A situação envolvendo Johansson é um exemplo notável do que pode dar errado na era dos deepfakes e da IA. Embora a lei de publicidade da Califórnia proteja todos os indivíduos, alguns estatutos estaduais protegem apenas pessoas famosas, e nem todos os estados têm tal legislação em vigor.
Além do mais, essas leis existentes podem proteger a imagem ou mesmo a voz de uma pessoa, mas podem não cobrir algumas das coisas que agora podemos fazer com a IA, como pedir a um modelo para recriar arte “no estilo” de um artista famoso.
“Esta situação mostra por que precisamos de uma lei federal de direito à publicidade, uma vez que nem todos os casos envolverão convenientemente a Califórnia”, disse Bergmayer.
Algumas empresas de tecnologia se envolveram.

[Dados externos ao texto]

-- pv_equiv track=rewrite | github.com/andre-barbe/Coal-Restrictions | ReadCSV.py | break_into_arrays
-- ===== SOURCE A (Python) =====
-- from typing import List
--
-- def break_into_arrays(csvlines: List[str]) -> List[str]:
--     """
--     Groups the list of lines by array
--     :param csvlines:
--     :return:
--     """
--     listofarrays = []
--     currentarray = []
--     for i, line in enumerate(csvlines):
--         if line[0:11] == " ! Variable" and line[-2:] == "#\n":
--             listofarrays.append(currentarray)
--             currentarray = []
--         if (line[0:11] != " ! Variable" and line[0:25] != " ! (This array is shown as"):
--             currentarray.append(line)
--         if i == len(csvlines) - 1:
--             listofarrays.append(currentarray)
--     return listofarrays
-- ===== SOURCE B (Python) =====
-- from typing import List
--
--
-- def _kept(lines):
--     return [l for l in lines
--             if l[0:11] != " ! Variable" and l[0:25] != " ! (This array is shown as"]
--
--
-- def _segments(lines):
--     for b, line in enumerate(lines):
--         if line[0:11] == " ! Variable" and line[-2:] == "#\n":
--             return [_kept(lines[:b])] + _segments(lines[b + 1:])
--     return [_kept(lines)]
--
--
-- def break_into_arrays(csvlines: List[str]) -> List[str]:
--     """Split recursively at the first boundary line; filter each segment."""
--     if not csvlines:
--         return []
--     return _segments(csvlines)
-- ===== Notes on version B (the rewrite author's own statement) =====
-- stated objective: alternative
-- what changed: Replaces A's single-pass enumerate loop with a mutable flush/append accumulator by a recursive decomposition: find the first boundary line, emit the filtered segment before it, and recurse on the tail, with the per-segment filter as a separate list comprehension.
import Mathlib
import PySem

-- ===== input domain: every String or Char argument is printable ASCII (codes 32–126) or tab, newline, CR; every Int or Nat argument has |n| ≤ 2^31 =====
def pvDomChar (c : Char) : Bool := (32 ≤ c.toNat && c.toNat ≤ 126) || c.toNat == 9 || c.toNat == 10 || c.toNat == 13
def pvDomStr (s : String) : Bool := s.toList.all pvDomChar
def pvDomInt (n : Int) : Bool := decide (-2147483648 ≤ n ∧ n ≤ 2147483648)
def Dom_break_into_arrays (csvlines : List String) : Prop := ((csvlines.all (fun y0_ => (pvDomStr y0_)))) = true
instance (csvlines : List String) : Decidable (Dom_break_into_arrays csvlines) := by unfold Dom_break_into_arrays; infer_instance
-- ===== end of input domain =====

-- B replaces A's single-pass flush/append accumulator by a recursive split at the
-- first boundary line plus a per-segment filter (different decomposition, same cost).

-- ===== PORT A =====
-- line[0:11] == " ! Variable" and line[-2:] == "#\n"
def pvIsBoundary (line : String) : Bool :=
  (PySem.Str.slice line (some 0) (some 11) == " ! Variable") &&
  (PySem.Str.slice line (some (-2)) none == "#\n")

-- line[0:11] != " ! Variable" and line[0:25] != " ! (This array is shown as"
def pvKeepLine (line : String) : Bool :=
  (PySem.Str.slice line (some 0) (some 11) != " ! Variable") &&
  (PySem.Str.slice line (some 0) (some 25) != " ! (This array is shown as")

def break_into_arrays (csvlines : List String) : List (List String) :=
  ((PySem.List.enumerate csvlines 0).foldl
    (fun (st : List (List String) × List String) (p : Int × String) =>
      let st := if pvIsBoundary p.2 then (st.1 ++ [st.2], ([] : List String)) else st
      let st := if pvKeepLine p.2 then (st.1, st.2 ++ [p.2]) else st
      if p.1 == (csvlines.length : Int) - 1 then (st.1 ++ [st.2], st.2) else st)
    ([], [])).1

-- ===== PORT B =====
-- _kept: the per-segment list comprehension
def pvKept (lines : List String) : List String := lines.filter pvKeepLine

-- _segments: split at the first boundary line (the enumerate loop with early return)
def pvSegments (lines : List String) : List (List String) :=
  match h : lines.findIdx? pvIsBoundary with
  | none => [pvKept lines]
  | some b => pvKept (lines.take b) :: pvSegments (lines.drop (b + 1))
termination_by lines.length
decreasing_by
  have hb := (List.findIdx?_eq_some_iff_findIdx_eq.mp h).1
  simp only [List.length_drop]; omega

def break_into_arrays_alt (csvlines : List String) : List (List String) :=
  if csvlines.isEmpty then [] else pvSegments csvlines

-- ===== PRECONDITION & SPEC =====
def Spec_break_into_arrays (csvlines : List String) (out : List (List String)) : Prop := out = break_into_arrays_alt csvlines
instance (csvlines : List String) (out : List (List String)) : Decidable (Spec_break_into_arrays csvlines out) := by unfold Spec_break_into_arrays; infer_instance

-- ===== CLAIM (what is proved, stated in full; the proofs are below) =====
def Claim_equal_break_into_arrays : Prop := ∀ (csvlines : List String), Dom_break_into_arrays csvlines → Spec_break_into_arrays csvlines (break_into_arrays csvlines)

-- ===== LEMMAS AND PROOFS =====

-- the (possibly empty) contribution of one line to the current group
def pvKeptOne (l : String) : List String := if pvKeepLine l then [l] else []

-- A's loop, written as structural recursion on the remaining lines (flush at the end)
def pvFA (cur : List String) : List String → List (List String)
  | [] => [cur]
  | l :: rest =>
    if pvIsBoundary l then cur :: pvFA (pvKeptOne l) rest
    else pvFA (cur ++ pvKeptOne l) rest

theorem pvKeep_of_boundary {l : String} (h : pvIsBoundary l = true) :
    pvKeepLine l = false := by
  simp only [pvIsBoundary, Bool.and_eq_true, beq_iff_eq] at h
  simp [pvKeepLine, h.1]

theorem pvModifyHead_nil_append (l : List (List String)) :
    l.modifyHead (fun g => ([] : List String) ++ g) = l := by
  cases l <;> simp

-- A's foldl over enumerate equals pvFA, for a nonempty suffix ending at index n-1
theorem pvFoldA (n : Int) (xs : List String) :
    ∀ (k : Int) (loa : List (List String)) (cur : List String), xs ≠ [] →
      k + (xs.length : Int) = n →
      ((PySem.List.enumerate xs k).foldl
        (fun (st : List (List String) × List String) (p : Int × String) =>
          let st := if pvIsBoundary p.2 then (st.1 ++ [st.2], ([] : List String)) else st
          let st := if pvKeepLine p.2 then (st.1, st.2 ++ [p.2]) else st
          if p.1 == n - 1 then (st.1 ++ [st.2], st.2) else st)
        (loa, cur)).1 = loa ++ pvFA cur xs := by
  induction xs with
  | nil => intro _ _ _ hne _; exact absurd rfl hne
  | cons x rest ih =>
    intro k loa cur _ hk
    rw [PySem.List.enumerate_cons, List.foldl_cons]
    cases rest with
    | nil =>
      have hkn : (k == n - 1) = true := by
        simp only [List.length_cons, List.length_nil] at hk
        simp only [beq_iff_eq]; omega
      rw [PySem.List.enumerate_nil, List.foldl_nil]
      cases hb : pvIsBoundary x <;> cases hkeep : pvKeepLine x <;>
        simp [hb, hkeep, hkn, pvFA, pvKeptOne]
    | cons y rest' =>
      have hkn : (k == n - 1) = false := by
        simp only [List.length_cons] at hk
        simp only [beq_eq_false_iff_ne, ne_eq]
        push_cast at hk; omega
      have hk' : (k + 1) + ((y :: rest').length : Int) = n := by
        simp only [List.length_cons] at hk ⊢; push_cast at hk ⊢; omega
      cases hb : pvIsBoundary x <;> cases hkeep : pvKeepLine x <;>
      · simp only [if_true, if_false, Bool.false_eq_true, hkn]
        first
        | (rw [ih (k + 1) (loa ++ [cur]) _ (by simp) hk']
           simp [pvFA, hb, pvKeptOne, hkeep])
        | (rw [ih (k + 1) loa _ (by simp) hk']
           simp [pvFA, hb, pvKeptOne, hkeep])

theorem pvA_char (csvlines : List String) :
    break_into_arrays csvlines =
      if csvlines.isEmpty then [] else pvFA [] csvlines := by
  cases csvlines with
  | nil => simp [break_into_arrays, PySem.List.enumerate_nil]
  | cons x rest =>
    unfold break_into_arrays
    rw [pvFoldA ((x :: rest).length : Int) (x :: rest) 0 [] [] (by simp) (by omega)]
    simp

theorem pvSegments_eq_none {xs : List String} (hf : xs.findIdx? pvIsBoundary = none) :
    pvSegments xs = [pvKept xs] := by
  conv_lhs => unfold pvSegments
  split
  · rfl
  · rename_i b heq; rw [hf] at heq; exact absurd heq (by simp)

theorem pvSegments_eq_some {xs : List String} {b : Nat}
    (hf : xs.findIdx? pvIsBoundary = some b) :
    pvSegments xs = pvKept (xs.take b) :: pvSegments (xs.drop (b + 1)) := by
  conv_lhs => unfold pvSegments
  split
  · rename_i heq; rw [hf] at heq; exact absurd heq (by simp)
  · rename_i b' heq; rw [hf] at heq
    obtain rfl : b' = b := by injection heq with h; omega
    rfl

theorem pvSegments_nil : pvSegments [] = [[]] := by
  rw [pvSegments_eq_none (by simp)]; rfl

theorem pvSegments_cons_boundary {l : String} (rest : List String)
    (h : pvIsBoundary l = true) :
    pvSegments (l :: rest) = [] :: pvSegments rest := by
  rw [pvSegments_eq_some (xs := l :: rest) (b := 0) (by simp [List.findIdx?_cons, h])]
  simp [pvKept]

theorem pvSegments_cons_not {l : String} (rest : List String)
    (h : pvIsBoundary l = false) :
    pvSegments (l :: rest) = (pvSegments rest).modifyHead (fun g => pvKeptOne l ++ g) := by
  cases hf : rest.findIdx? pvIsBoundary with
  | none =>
    rw [pvSegments_eq_none (by simp [List.findIdx?_cons, h, hf]),
      pvSegments_eq_none hf, List.modifyHead_cons]
    simp only [pvKept, List.filter_cons, pvKeptOne]
    cases hkeep : pvKeepLine l <;> simp
  | some b =>
    rw [pvSegments_eq_some (xs := l :: rest) (b := b + 1)
        (by simp [List.findIdx?_cons, h, hf]),
      pvSegments_eq_some hf, List.modifyHead_cons, List.drop_succ_cons,
      List.take_succ_cons]
    simp only [pvKept, List.filter_cons, pvKeptOne]
    cases hkeep : pvKeepLine l <;> simp

theorem pvModifyHead_comp (f g : List String → List String) (l : List (List String)) :
    (l.modifyHead g).modifyHead f = l.modifyHead (fun x => f (g x)) := by
  cases l <;> simp

theorem pvFA_eq_segments (xs : List String) :
    ∀ cur, pvFA cur xs = (pvSegments xs).modifyHead (fun g => cur ++ g) := by
  induction xs with
  | nil => intro cur; simp [pvFA, pvSegments_nil]
  | cons l rest ih =>
    intro cur
    cases hb : pvIsBoundary l
    · rw [pvSegments_cons_not rest hb, pvModifyHead_comp]
      simp only [pvFA, hb, Bool.false_eq_true, if_false]
      rw [ih (cur ++ pvKeptOne l)]
      simp [List.append_assoc]
    · rw [pvSegments_cons_boundary rest hb, List.modifyHead_cons]
      simp only [pvFA, hb, if_true]
      have h0 : pvKeptOne l = [] := by simp [pvKeptOne, pvKeep_of_boundary hb]
      rw [h0, ih [], pvModifyHead_nil_append]
      simp

-- ===== VERDICT (by name: the statement is the Claim_ definition above) =====
theorem break_into_arrays_spec : Claim_equal_break_into_arrays := by
  intro csvlines _
  unfold Spec_break_into_arrays break_into_arrays_alt
  rw [pvA_char]
  cases h : csvlines.isEmpty
  · simp only [Bool.false_eq_true, if_false]
    rw [pvFA_eq_segments csvlines [], pvModifyHead_nil_append]
  · simp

A Adobe, fabricante do Photoshop, apresentou uma proposta que está chamando a Lei JUSTA para criar um direito federal contra a representação por IA. A empresa argumenta que, embora esteja no negócio de vender ferramentas de IA como parte do seu software criativo, tem interesse em garantir que os seus clientes possam continuar a colher os frutos do seu próprio trabalho.
“A preocupação que você tem como criador é que a IA irá substituir seu sustento econômico porque está treinando seu trabalho”, disse Dana Rao, consultora geral e diretora de confiança da Adobe. “Essa é a angústia existencial que você sente na comunidade. E o que dizemos na Adobe é que sempre forneceremos a melhor tecnologia do mundo aos nossos criadores [but that] acreditamos na inovação responsável.”
Alguns legisladores dos EUA estão a trabalhar em propostas para resolver a questão. No ano passado, um grupo bipartidário de senadores divulgou um projeto de discussão do Lei SEM FALSIFICAÇÕES, um projeto de lei destinado a proteger os criadores. Outro projeto de lei, na Câmara, é conhecido como Nenhuma Lei de Fraude de IA.
Mas grupos de direitos digitais e acadêmicos alertaram que a legislação está longe de ser perfeita, deixando lacunas em algumas áreas, ao mesmo tempo que cria potenciais consequências não intencionais noutras.
Abundam as questões sobre a protecção da liberdade de expressão, tais como a capacidade de as pessoas utilizarem as imagens de outras pessoas para fins educativos ou outros fins não comerciais, bem como os direitos à imagem de uma pessoa após a morte – importante na recriação de actores mortos em filmes ou música, o que poderia prejudicar os artistas vivos, de acordo com Jennifer Rothman, especialista em propriedade intelectual e professora de direito na Universidade da Pensilvânia.
“Isso abre a porta para as gravadoras criarem de forma barata performances geradas por IA, inclusive de celebridades mortas, e explorarem essa opção lucrativa em vez de performances mais caras de seres humanos vivos”, escreveu Rothman em um post de blog em outubro sobre a Lei NO FAKES.
O debate sobre os direitos de publicidade no Congresso faz parte de um esforço muito mais amplo dos legisladores para lutar contra a IA, um esforço que provavelmente não será resolvido tão cedo – e que reflecte a complexidade das questões em jogo.